El rostro castigado de la médium, bajo su pelo desordenado, se arrugó todavía más al sonreír.
—Tendrá que ir acostumbrándose a mí esa detective.
* * *
Pascal terminó de guardar la toalla, cerró la cremallera de su mochila y se agachó para abrocharse los cordones de las zapatillas. Continuaba con la mirada dirigida al suelo cuando la puerta de aquella sala se cerró con violencia, provocando en él un respingo que le hizo saltar del banco.
¿Algún compañero gracioso?
Consultó su reloj. Ya no disponía de tiempo para llegar a clase. Se levantó y alcanzó la puerta en pocas zancadas.
No pudo abrirla.
Lo intentó una vez más, con el mismo resultado. ¿Alguien la había bloqueado desde fuera? Lanzó un par de insultos, a ver si eso convencía al bromista anónimo.
Pero nada; aquella puerta seguía igual de infranqueable, y al otro lado no se escuchaba nada.
Un ruido llegó hasta él desde el fondo del vestuario.
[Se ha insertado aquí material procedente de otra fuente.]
-- pv_equiv track=rewrite | github.com/ZosiaZamoyska/algorithms | solutions/introduction/Two Pointer Technique/temperature.py | longest_non_decreasing_interval
-- ===== SOURCE A (Python) =====
-- from collections import deque
--
-- def longest_non_decreasing_interval(n, intervals):
--     x = [a for a, b in intervals]
--     y = [b for a, b in intervals]
--
--     max_x = deque()
--     min_y = deque()
--
--     res = 0
--     left = 0
--
--     for right in range(n):
--         while max_x and x[right] > max_x[-1]:
--             max_x.pop()
--         max_x.append(x[right])
--
--         while min_y and y[right] < min_y[-1]:
--             min_y.pop()
--         min_y.append(y[right])
--
--         while max_x[0] > min_y[0]:
--             if max_x[0] == x[left]:
--                 max_x.popleft()
--             if min_y[0] == y[left]:
--                 min_y.popleft()
--             left += 1
--
--         res = max(res, right - left + 1)
--
--     return res
-- ===== SOURCE B (Python) =====
-- def longest_non_decreasing_interval(n, intervals):
--     best = 0
--     for i in range(n):
--         hi, lo = intervals[i]
--         for j in range(i, n):
--             a, b = intervals[j]
--             hi = max(hi, a)
--             lo = min(lo, b)
--             if hi <= lo and j - i + 1 > best:
--                 best = j - i + 1
--     return best
-- ===== Notes on version B (the rewrite author's own statement) =====
-- stated objective: simpler
-- what changed: Replaces the two-pointer sweep with monotonic max/min deques by a plain nested scan that grows each window while maintaining its running max/min, with no deques and no pointer bookkeeping.
import Mathlib
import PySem

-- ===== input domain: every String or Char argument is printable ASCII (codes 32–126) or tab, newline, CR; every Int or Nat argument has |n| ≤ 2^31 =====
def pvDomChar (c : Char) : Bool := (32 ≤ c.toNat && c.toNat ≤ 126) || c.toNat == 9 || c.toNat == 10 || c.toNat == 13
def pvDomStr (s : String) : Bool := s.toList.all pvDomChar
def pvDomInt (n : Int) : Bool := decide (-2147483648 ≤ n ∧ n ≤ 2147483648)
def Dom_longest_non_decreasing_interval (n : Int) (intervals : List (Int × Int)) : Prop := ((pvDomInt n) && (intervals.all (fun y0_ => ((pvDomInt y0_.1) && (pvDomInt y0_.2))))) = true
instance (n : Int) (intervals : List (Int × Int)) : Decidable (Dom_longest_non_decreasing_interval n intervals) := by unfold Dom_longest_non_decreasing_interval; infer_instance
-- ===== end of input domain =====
Agua.
Una ducha acababa de empezar a gotear. Pascal se dio la vuelta, sorprendido. Estaba solo allí. ¿De repente comenzaba a caer agua de una ducha? ¿O tal vez lo había estado haciendo todo el rato y era ahora cuando él se daba cuenta?
Un sonido metálico, algo chirriante, vino a resolver su duda. Un sonido que había reconocido como el provocado por alguna de las manivelas que, tras las cortinas de las duchas, regulaban la presión del agua. Alguien la estaba girando.
Pero era imposible. No había nadie en el vestuario salvo él.